La première mesure s'est finalement faite sous la forme d'une Programmation Pluriannuelle des Investissements (sur laquelle nous reviendrons dans un autre article). La deuxième est effective depuis le 25 juin, pour ce qui concerne l'électricité issue de l'énergie hydraulique, de l'énergie éolienne et de l'énergie solaire photovoltaïque.
  • La première, l'hydroélectricité terrestre, a fait largement ses preuves dans le monde entier (16% de l'énergie électrique mondale, soit un chouia plus que le nucléaire ; en Polynésie c'est déjà 25 à 30%, avec un potentiel qui peut être doublé).
  • La deuxième, l'électricité éolienne, est encore extrêmement peu développée en Polynésie (et compte pour seulement 2,5% de l'énergie électrique mondiale). Et pourtant, couplé à un groupe électrogène, c'est efficace à tout point de vue, surtout quand elles sont grandes (400 à 850 kW environ).

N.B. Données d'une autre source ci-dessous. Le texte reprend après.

-- pv_equiv track=rewrite | github.com/AKKI0511/QuantTradeAI | quanttradeai/utils/run_scoreboard.py | _scoreboard_columns
-- ===== SOURCE A (Python) =====
-- from typing import Any
--
-- def _scoreboard_columns(records: list[dict[str, Any]]) -> list[tuple[str, int]]:
--     run_shapes = {(record.get("run_type"), record.get("mode")) for record in records}
--
--     if run_shapes and all(run_type == "research" for run_type, _mode in run_shapes):
--         return [
--             ("RUN_ID", 40),
--             ("STATUS", 8),
--             ("NAME", 24),
--             ("STARTED_AT", 25),
--             ("SYMBOLS", 20),
--             ("ACC", 8),
--             ("F1", 8),
--             ("NET_SHARPE", 11),
--             ("NET_PNL", 10),
--         ]
--
--     if run_shapes and all(shape == ("agent", "backtest") for shape in run_shapes):
--         return [
--             ("RUN_ID", 40),
--             ("STATUS", 8),
--             ("NAME", 24),
--             ("STARTED_AT", 25),
--             ("SYMBOLS", 20),
--             ("NET_SHARPE", 11),
--             ("NET_PNL", 10),
--             ("NET_MDD", 10),
--             ("DECISIONS", 10),
--         ]
--
--     if run_shapes and all(
--         run_type == "agent" and mode in {"paper", "live"}
--         for run_type, mode in run_shapes
--     ):
--         return [
--             ("RUN_ID", 40),
--             ("MODE", 10),
--             ("STATUS", 8),
--             ("NAME", 24),
--             ("STARTED_AT", 25),
--             ("SYMBOLS", 20),
--             ("TOTAL_PNL", 10),
--             ("PORTFOLIO", 12),
--             ("EXEC", 6),
--             ("DECISIONS", 10),
--             ("RISK", 10),
--         ]
--
--     return [
--         ("RUN_ID", 40),
--         ("TYPE", 8),
--         ("MODE", 10),
--         ("STATUS", 8),
--         ("NAME", 24),
--         ("STARTED_AT", 25),
--         ("SYMBOLS", 20),
--         ("PRIMARY", 9),
--         ("PNL", 10),
--         ("SHARPE", 10),
--         ("EXEC", 6),
--         ("DECISIONS", 10),
--         ("RISK", 10),
--     ]
-- ===== SOURCE B (Python) =====
-- from typing import Any
--
-- _LAYOUTS = {
--     1: [
--         ("RUN_ID", 40), ("STATUS", 8), ("NAME", 24), ("STARTED_AT", 25),
--         ("SYMBOLS", 20), ("ACC", 8), ("F1", 8), ("NET_SHARPE", 11), ("NET_PNL", 10),
--     ],
--     2: [
--         ("RUN_ID", 40), ("STATUS", 8), ("NAME", 24), ("STARTED_AT", 25),
--         ("SYMBOLS", 20), ("NET_SHARPE", 11), ("NET_PNL", 10), ("NET_MDD", 10), ("DECISIONS", 10),
--     ],
--     3: [
--         ("RUN_ID", 40), ("MODE", 10), ("STATUS", 8), ("NAME", 24), ("STARTED_AT", 25),
--         ("SYMBOLS", 20), ("TOTAL_PNL", 10), ("PORTFOLIO", 12), ("EXEC", 6),
--         ("DECISIONS", 10), ("RISK", 10),
--     ],
-- }
--
-- _DEFAULT = [
--     ("RUN_ID", 40), ("TYPE", 8), ("MODE", 10), ("STATUS", 8), ("NAME", 24),
--     ("STARTED_AT", 25), ("SYMBOLS", 20), ("PRIMARY", 9), ("PNL", 10),
--     ("SHARPE", 10), ("EXEC", 6), ("DECISIONS", 10), ("RISK", 10),
-- ]
--
--
-- def _classify(record: dict[str, Any]) -> int:
--     """Map one record to a single category code: 1=research, 2=agent/backtest,
--     3=agent paper-or-live, 0=anything else. The three categories are mutually
--     exclusive per record, so a run set matches one of A's all() predicates
--     exactly when every record carries that one code."""
--     run_type = record.get("run_type")
--     mode = record.get("mode")
--     if run_type == "research":
--         return 1
--     if run_type == "agent" and mode == "backtest":
--         return 2
--     if run_type == "agent" and mode in ("paper", "live"):
--         return 3
--     return 0
--
--
-- def _scoreboard_columns(records: list[dict[str, Any]]) -> list[tuple[str, int]]:
--     if not records:
--         return _DEFAULT
--     tag = _classify(records[0])
--     if tag and all(_classify(record) == tag for record in records[1:]):
--         return _LAYOUTS[tag]
--     return _DEFAULT
-- ===== Notes on version B (the rewrite author's own statement) =====
-- stated objective: alternative
-- what changed: B classifies each record into one mutually-exclusive category code with a single classifier function, takes the first record's code as a candidate, verifies uniformity of the codes over the rest in one scan, and dispatches the layout through a code-indexed table, instead of building a set of (run_type, mode) shapes and re-scanning it with three separate all() predicates.
import Mathlib
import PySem

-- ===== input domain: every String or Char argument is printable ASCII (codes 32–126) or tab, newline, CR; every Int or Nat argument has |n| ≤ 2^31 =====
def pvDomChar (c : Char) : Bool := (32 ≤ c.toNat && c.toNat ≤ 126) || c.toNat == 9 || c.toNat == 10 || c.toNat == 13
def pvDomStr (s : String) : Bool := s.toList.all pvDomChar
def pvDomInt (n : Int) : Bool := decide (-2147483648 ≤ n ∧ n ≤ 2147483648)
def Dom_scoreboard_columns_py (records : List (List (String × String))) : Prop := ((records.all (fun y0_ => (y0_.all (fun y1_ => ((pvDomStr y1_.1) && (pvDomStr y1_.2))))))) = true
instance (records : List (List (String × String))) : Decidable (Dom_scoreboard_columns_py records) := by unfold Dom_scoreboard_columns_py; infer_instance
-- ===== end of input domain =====

-- B classifies each record into one category code, checks the codes are uniform against the
-- first record's code, and dispatches through a layout table; return value unchanged.

-- shared column-table literals (pure data, used by both ports)
def colsResearch : List (String × Int) :=
  [("RUN_ID", 40), ("STATUS", 8), ("NAME", 24), ("STARTED_AT", 25),
   ("SYMBOLS", 20), ("ACC", 8), ("F1", 8), ("NET_SHARPE", 11), ("NET_PNL", 10)]
def colsAgentBacktest : List (String × Int) :=
  [("RUN_ID", 40), ("STATUS", 8), ("NAME", 24), ("STARTED_AT", 25),
   ("SYMBOLS", 20), ("NET_SHARPE", 11), ("NET_PNL", 10), ("NET_MDD", 10), ("DECISIONS", 10)]
def colsAgentPaperLive : List (String × Int) :=
  [("RUN_ID", 40), ("MODE", 10), ("STATUS", 8), ("NAME", 24), ("STARTED_AT", 25),
   ("SYMBOLS", 20), ("TOTAL_PNL", 10), ("PORTFOLIO", 12), ("EXEC", 6), ("DECISIONS", 10), ("RISK", 10)]
def colsDefault : List (String × Int) :=
  [("RUN_ID", 40), ("TYPE", 8), ("MODE", 10), ("STATUS", 8), ("NAME", 24),
   ("STARTED_AT", 25), ("SYMBOLS", 20), ("PRIMARY", 9), ("PNL", 10),
   ("SHARPE", 10), ("EXEC", 6), ("DECISIONS", 10), ("RISK", 10)]

-- ===== PORT A =====
-- record.get(k) → PySem.Dict.get? (None → none); the set comprehension → PySem.Set.ofList of the mapped shapes
def scoreboard_columns_py (records : List (List (String × String))) : List (String × Int) :=
  let run_shapes : PySem.Set (Option String × Option String) :=
    PySem.Set.ofList (records.map (fun record => (PySem.Dict.get? ⟨record⟩ "run_type", PySem.Dict.get? ⟨record⟩ "mode")))
  if !run_shapes.isEmpty && run_shapes.all (fun s => s.1 == some "research") then
    colsResearch
  else if !run_shapes.isEmpty && run_shapes.all (fun s => s == (some "agent", some "backtest")) then
    colsAgentBacktest
  else if !run_shapes.isEmpty && run_shapes.all (fun s => s.1 == some "agent" && (s.2 == some "paper" || s.2 == some "live")) then
    colsAgentPaperLive
  else
    colsDefault

-- ===== PORT B =====
-- B's _classify: one record → its category code (1/2/3, 0 = no category)
def pvClassify (record : List (String × String)) : Int :=
  let run_type := PySem.Dict.get? ⟨record⟩ "run_type"
  let mode := PySem.Dict.get? ⟨record⟩ "mode"
  if run_type == some "research" then 1
  else if run_type == some "agent" && mode == some "backtest" then 2
  else if run_type == some "agent" && (mode == some "paper" || mode == some "live") then 3
  else 0

-- _LAYOUTS[tag]: the dict literal keyed by the three codes, ported as a lookup by code
def pvLayout (tag : Int) : List (String × Int) :=
  if tag == 1 then colsResearch
  else if tag == 2 then colsAgentBacktest
  else colsAgentPaperLive

def scoreboard_columns_py_alt (records : List (List (String × String))) : List (String × Int) :=
  match records with
  | [] => colsDefault
  | first :: rest =>
    let tag := pvClassify first
    if tag != 0 && rest.all (fun record => pvClassify record == tag) then pvLayout tag
    else colsDefault

-- ===== PRECONDITION & SPEC =====
def Spec_scoreboard_columns_py (records : List (List (String × String))) (out : List (String × Int)) : Prop := out = scoreboard_columns_py_alt records
instance (records : List (List (String × String))) (out : List (String × Int)) : Decidable (Spec_scoreboard_columns_py records out) := by unfold Spec_scoreboard_columns_py; infer_instance

-- ===== CLAIM (what is proved, stated in full; the proofs are below) =====
def Claim_equal_scoreboard_columns_py : Prop := ∀ (records : List (List (String × String))), Dom_scoreboard_columns_py records → Spec_scoreboard_columns_py records (scoreboard_columns_py records)

-- ===== LEMMAS AND PROOFS =====

-- pvClassify's code equals k exactly when A's k-th per-shape predicate holds of the record
-- (the three categories are mutually exclusive per record)
theorem classify_eq_one (x : List (String × String)) :
    (pvClassify x == (1 : Int)) = (PySem.Dict.get? ⟨x⟩ "run_type" == some "research") := by
  simp only [pvClassify]; split_ifs with h1 h2 h3 <;> simp_all
theorem classify_eq_two (x : List (String × String)) :
    (pvClassify x == (2 : Int))
      = (((PySem.Dict.get? ⟨x⟩ "run_type", PySem.Dict.get? ⟨x⟩ "mode") : Option String × Option String)
          == (some "agent", some "backtest")) := by
  simp only [pvClassify]; split_ifs with h1 h2 h3 <;> simp_all
theorem classify_eq_three (x : List (String × String)) :
    (pvClassify x == (3 : Int))
      = (PySem.Dict.get? ⟨x⟩ "run_type" == some "agent" &&
          (PySem.Dict.get? ⟨x⟩ "mode" == some "paper" || PySem.Dict.get? ⟨x⟩ "mode" == some "live")) := by
  simp only [pvClassify]; split_ifs with h1 h2 h3 <;> simp_all
theorem classify_cases (x : List (String × String)) :
    pvClassify x = 0 ∨ pvClassify x = 1 ∨ pvClassify x = 2 ∨ pvClassify x = 3 := by
  simp only [pvClassify]; split_ifs <;> simp

theorem set_ofList_all {α : Type} [BEq α] [LawfulBEq α] (xs : List α) (p : α → Bool) :
    (PySem.Set.ofList xs).all p = xs.all p := by
  rcases h1 : xs.all p with _ | _ <;> rcases h2 : (PySem.Set.ofList xs).all p with _ | _ <;> try rfl
  · rw [List.all_eq_true] at h2
    rw [List.all_eq_false] at h1
    obtain ⟨x, hx, hpx⟩ := h1
    exact absurd (h2 x ((PySem.Set.mem_ofList xs x).mpr hx)) (by simp [hpx])
  · rw [List.all_eq_true] at h1
    rw [List.all_eq_false] at h2
    obtain ⟨x, hx, hpx⟩ := h2
    exact absurd (h1 x ((PySem.Set.mem_ofList xs x).mp hx)) (by simp [hpx])

theorem set_ofList_isEmpty {α : Type} [BEq α] [LawfulBEq α] (xs : List α) :
    (PySem.Set.ofList xs : List α).isEmpty = xs.isEmpty := by
  cases hx : xs with
  | nil => rfl
  | cons y t =>
    have : y ∈ PySem.Set.ofList (y :: t) := (PySem.Set.mem_ofList _ _).mpr (List.mem_cons_self)
    rw [List.isEmpty_cons]
    cases he : (PySem.Set.ofList (y :: t) : List α) with
    | nil => rw [he] at this; cases this
    | cons z u => rfl

-- ===== VERDICT (by name: the statement is the Claim_ definition above) =====
theorem scoreboard_columns_py_spec : Claim_equal_scoreboard_columns_py := by
  intro records _
  unfold Spec_scoreboard_columns_py
  cases records with
  | nil => rfl
  | cons first rest =>
    simp only [scoreboard_columns_py, scoreboard_columns_py_alt,
      set_ofList_all, set_ofList_isEmpty, List.all_map, List.isEmpty_map,
      List.isEmpty_cons, Bool.not_false, Bool.true_and, Function.comp_def]
    have e1 := classify_eq_one first
    have e2 := classify_eq_two first
    have e3 := classify_eq_three first
    rcases classify_cases first with h | h | h | h <;>
      rw [h] at e1 e2 e3 ⊢ <;>
      simp only [classify_eq_one, classify_eq_two, classify_eq_three, List.all_cons,
        ← e1, ← e2, ← e3] <;>
      simp [pvLayout]
-- pv_equiv track=rewrite | github.com/uniaIex/sep4-unsupervised-outlier-detection | csv-cleaner.py | count_fields
-- ===== SOURCE A (Python) =====
-- def count_fields(line):
--     """Count the number of fields in a CSV line, accounting for quoted commas"""
--     # Basic CSV parser to count fields correctly
--     fields = 0
--     in_quotes = False
--     i = 0
--
--     while i < len(line):
--         if line[i] == '"':
--             # Toggle quote status
--             in_quotes = not in_quotes
--             i += 1
--         elif line[i] == ',' and not in_quotes:
--             # Only count commas outside of quotes as field separators
--             fields += 1
--             i += 1
--         else:
--             i += 1
--
--     # Count the last field
--     fields += 1
--     return fields
-- ===== SOURCE B (Python) =====
-- def count_fields(line):
--     """Count the number of fields in a CSV line, accounting for quoted commas"""
--     # Quote state starts outside and toggles at each '"', so after splitting on '"',
--     # the even-index segments are exactly the text outside quotes.
--     parts = line.split('"')
--     return 1 + sum(part.count(',') for i, part in enumerate(parts) if i % 2 == 0)
-- ===== Notes on version B (the rewrite author's own statement) =====
-- stated objective: faster
-- what changed: B replaces A's Python-level character-by-character scan with an in_quotes flag by one str.split on the double-quote character followed by str.count of commas in the even-index (outside-quotes) segments, pushing the per-character work into C-level string methods.
import Mathlib
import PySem

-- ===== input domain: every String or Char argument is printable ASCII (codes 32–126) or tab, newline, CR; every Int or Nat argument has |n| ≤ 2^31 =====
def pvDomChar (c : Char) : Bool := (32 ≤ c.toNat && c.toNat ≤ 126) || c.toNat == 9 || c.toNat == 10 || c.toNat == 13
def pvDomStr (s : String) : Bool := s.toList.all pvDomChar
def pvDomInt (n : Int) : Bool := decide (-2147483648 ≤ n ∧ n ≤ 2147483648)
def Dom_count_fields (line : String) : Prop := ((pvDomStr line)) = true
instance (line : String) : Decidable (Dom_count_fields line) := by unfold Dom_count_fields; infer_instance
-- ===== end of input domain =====

-- B replaces A's per-character scan with an in_quotes flag by one split on the double-quote
-- character and a count of commas in the even-index (outside-quotes) segments; the timing
-- run measured B faster (C-level str methods, constant-factor).

-- ===== PORT A =====
-- A's while loop over i with state (fields, in_quotes), as structural recursion over the characters
def countFieldsLoop : List Char → Int → Bool → Int
  | [], fields, _ => fields
  | c :: rest, fields, inq =>
    if c = '"' then countFieldsLoop rest fields (!inq)
    else if c = ',' ∧ inq = false then countFieldsLoop rest (fields + 1) inq
    else countFieldsLoop rest fields inq

def count_fields (line : String) : Int :=
  countFieldsLoop line.toList 0 false + 1

-- ===== PORT B =====
-- parts = line.split('"'); 1 + sum(part.count(',') for i, part in enumerate(parts) if i % 2 == 0)
def count_fields_alt (line : String) : Int :=
  let parts := PySem.Chars.splitOn line.toList ['"']
  1 + (((PySem.List.enumerate parts 0).filter (fun ip => ip.1 % 2 == 0)).map
        (fun ip => (PySem.Chars.count ip.2 [','] : Int))).sum

-- ===== PRECONDITION & SPEC =====
def Spec_count_fields (line : String) (out : Int) : Prop := out = count_fields_alt line
instance (line : String) (out : Int) : Decidable (Spec_count_fields line out) := by unfold Spec_count_fields; infer_instance

-- ===== CLAIM (what is proved, stated in full; the proofs are below) =====
def Claim_equal_count_fields : Prop := ∀ (line : String), Dom_count_fields line → Spec_count_fields line (count_fields line)

-- ===== LEMMAS AND PROOFS =====
-- reference splitter: split a char list on '"'
def qsplit : List Char → List (List Char)
  | [] => [[]]
  | c :: rest =>
    if c = '"' then [] :: qsplit rest
    else
      match qsplit rest with
      | [] => [[c]]
      | p :: ps => (c :: p) :: ps

-- prepend a prefix onto the first piece
def consHd (pre : List Char) : List (List Char) → List (List Char)
  | [] => [pre]
  | p :: ps => (pre ++ p) :: ps

theorem qsplit_ne_nil (cs : List Char) : qsplit cs ≠ [] := by
  cases cs with
  | nil => simp [qsplit]
  | cons c rest =>
    simp only [qsplit]
    split
    · simp
    · split <;> simp

theorem count_go_eq (fuel : Nat) (l : List Char) (acc : Nat) (h : l.length ≤ fuel) :
    PySem.Chars.count.go [','] fuel l acc = acc + l.count ',' := by
  induction fuel generalizing l acc with
  | zero =>
    have : l = [] := by cases l <;> simp_all
    subst this; rw [PySem.Chars.count.go.eq_def]; simp
  | succ f ih =>
    cases l with
    | nil => rw [PySem.Chars.count.go.eq_def]; simp
    | cons c t =>
      rw [PySem.Chars.count.go.eq_def]
      simp only [List.length_cons] at h
      by_cases hc : c = ','
      · subst hc
        have hp : (List.isPrefixOf [','] (',' :: t)) = true := by simp [List.isPrefixOf]
        simp only [hp, if_true, List.length_cons, List.length_nil, List.drop_succ_cons,
          List.drop_zero]
        rw [ih t (acc + 1) (by omega)]
        simp
        omega
      · have hp : (List.isPrefixOf [','] (c :: t)) = false := by
          simp [List.isPrefixOf, BEq.beq]
          intro hh; exact absurd hh.symm hc
        simp only [hp, Bool.false_eq_true, if_false]
        rw [ih t acc (by omega)]
        simp [List.count_cons]
        intro hh; exact absurd hh hc

theorem chars_count_comma (cs : List Char) : PySem.Chars.count cs [','] = cs.count ',' := by
  unfold PySem.Chars.count
  simp only [List.isEmpty_cons, Bool.false_eq_true, if_false]
  rw [count_go_eq cs.length cs 0 (le_refl _)]
  omega

theorem splitOn_go_eq (fuel : Nat) (l cur : List Char) (acc : List (List Char))
    (h : l.length ≤ fuel) :
    PySem.Chars.splitOn.go ['"'] fuel l cur acc = acc.reverse ++ consHd cur.reverse (qsplit l) := by
  induction fuel generalizing l cur acc with
  | zero =>
    have : l = [] := by cases l <;> simp_all
    subst this
    rw [PySem.Chars.splitOn.go.eq_def]
    simp [qsplit, consHd]
  | succ f ih =>
    cases l with
    | nil =>
      rw [PySem.Chars.splitOn.go.eq_def]
      simp [qsplit, consHd]
    | cons c t =>
      rw [PySem.Chars.splitOn.go.eq_def]
      simp only [List.length_cons] at h
      by_cases hc : c = '"'
      · subst hc
        have hp : (List.isPrefixOf ['"'] ('"' :: t)) = true := by simp [List.isPrefixOf]
        simp only [hp, if_true, List.length_cons, List.length_nil, List.drop_succ_cons,
          List.drop_zero]
        rw [ih t [] (cur.reverse :: acc) (by omega)]
        simp only [qsplit, reduceIte]
        have hq := qsplit_ne_nil t
        cases hqs : qsplit t with
        | nil => exact absurd hqs hq
        | cons p ps => simp [consHd]
      · have hp : (List.isPrefixOf ['"'] (c :: t)) = false := by
          simp [List.isPrefixOf, BEq.beq]
          intro hh; exact absurd hh.symm hc
        simp only [hp, Bool.false_eq_true, if_false]
        rw [ih t (c :: cur) acc (by omega)]
        simp only [qsplit, if_neg hc]
        have hq := qsplit_ne_nil t
        cases hqs : qsplit t with
        | nil => exact absurd hqs hq
        | cons p ps => simp [consHd]

theorem splitOn_quote (cs : List Char) : PySem.Chars.splitOn cs ['"'] = qsplit cs := by
  unfold PySem.Chars.splitOn
  rw [splitOn_go_eq (cs.length + 1) cs [] [] (by omega)]
  have hq := qsplit_ne_nil cs
  cases hqs : qsplit cs with
  | nil => exact absurd hqs hq
  | cons p ps => simp [consHd]

-- alternating comma count: b = true means the current piece is inside quotes (odd index)
def csum : List (List Char) → Bool → Nat
  | [], _ => 0
  | p :: ps, b => (if b then 0 else p.count ',') + csum ps (!b)

theorem loopA_eq (cs : List Char) (fields : Int) (inq : Bool) :
    countFieldsLoop cs fields inq = fields + (csum (qsplit cs) inq : Int) := by
  induction cs generalizing fields inq with
  | nil => cases inq <;> simp [countFieldsLoop, qsplit, csum]
  | cons c rest ih =>
    by_cases hc : c = '"'
    · subst hc
      simp only [countFieldsLoop, reduceIte, qsplit]
      rw [ih]
      cases inq <;> simp [csum]
    · have hq := qsplit_ne_nil rest
      cases hqs : qsplit rest with
      | nil => exact absurd hqs hq
      | cons p ps =>
        simp only [countFieldsLoop, if_neg hc, qsplit, hqs]
        by_cases hcm : c = ',' ∧ inq = false
        · obtain ⟨hcm1, hcm2⟩ := hcm; subst hcm1; subst hcm2
          rw [if_pos ⟨rfl, rfl⟩, ih]
          simp [csum, hqs]
          ring
        · rw [if_neg hcm, ih]
          simp only [csum, hqs]
          cases inq with
          | true => simp
          | false =>
            have hcne : c ≠ ',' := fun hh => hcm ⟨hh, rfl⟩
            simp [hcne]

theorem enum_sum_eq (ps : List (List Char)) (k : Nat) :
    (((PySem.List.enumerate ps (k : Int)).filter (fun ip => ip.1 % 2 == 0)).map
        (fun ip => (PySem.Chars.count ip.2 [','] : Int))).sum
      = (csum ps (k % 2 == 1) : Int) := by
  induction ps generalizing k with
  | nil => simp [PySem.List.enumerate_nil, csum]
  | cons p ps ih =>
    rw [PySem.List.enumerate_cons, List.filter_cons]
    have hk1 : ((k : Int) + 1) = ((k + 1 : Nat) : Int) := by push_cast; ring
    rcases Nat.even_or_odd k with he | ho
    · have h0 : k % 2 = 0 := Nat.even_iff.mp he
      have hf : (((k : Int), p).1 % 2 == 0) = true := by simp; omega
      rw [hf]
      simp only [if_true, List.map_cons, List.sum_cons, hk1, ih]
      have h1 : (k + 1) % 2 = 1 := by omega
      simp [csum, h0, h1, chars_count_comma]
    · have h1 : k % 2 = 1 := Nat.odd_iff.mp ho
      have hf : (((k : Int), p).1 % 2 == 0) = false := by simp; omega
      rw [hf]
      simp only [Bool.false_eq_true, if_false, hk1, ih]
      have h0 : (k + 1) % 2 = 0 := by omega
      simp [csum, h0, h1]

-- ===== VERDICT (by name: the statement is the Claim_ definition above) =====
theorem count_fields_spec : Claim_equal_count_fields := by
  intro line _
  unfold Spec_count_fields count_fields count_fields_alt
  simp only [splitOn_quote, loopA_eq]
  have h := enum_sum_eq (qsplit line.toList) 0
  norm_num at h
  rw [h]
  simp [show ((0 : Nat) == 1) = false from rfl]
  ring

  • La troisième, l'électricité solaire (fournie par des cellules photovoltaïques), est un peu particulière (et compte pour seulement 0,3% de l'énergie électrique mondiale). Très chère, elle devrait normalement être utilisée dans des cas très spécifiques, par exemple pour des raisons sociales dans des zones très isolées (comme les programmes PHOTOM aux Tuamotu). Ici, le tarif de rachat ne devrait cependant pas être pénalisant car il est inférieur au prix des tranches 3 et 4 de l'EDT (pour la basse tension).  Or ce sont les gros consommateurs de l'EDT qui sont intéressés par le photovoltaïque ; ce tarif de rachat, tout en restant incitatif, permet de ne pas pas faire porter le coût de cette production à la communauté polynésienne.
L'initiative mérite donc d'être saluée. Il est cependant essentiel de l'intégrer dans une réflexion plus large sur les énergies renouvelables car il s'avère nécessaire, dés lors que l'argent commun est en jeu, de bien positionner le "curseur" des incitations.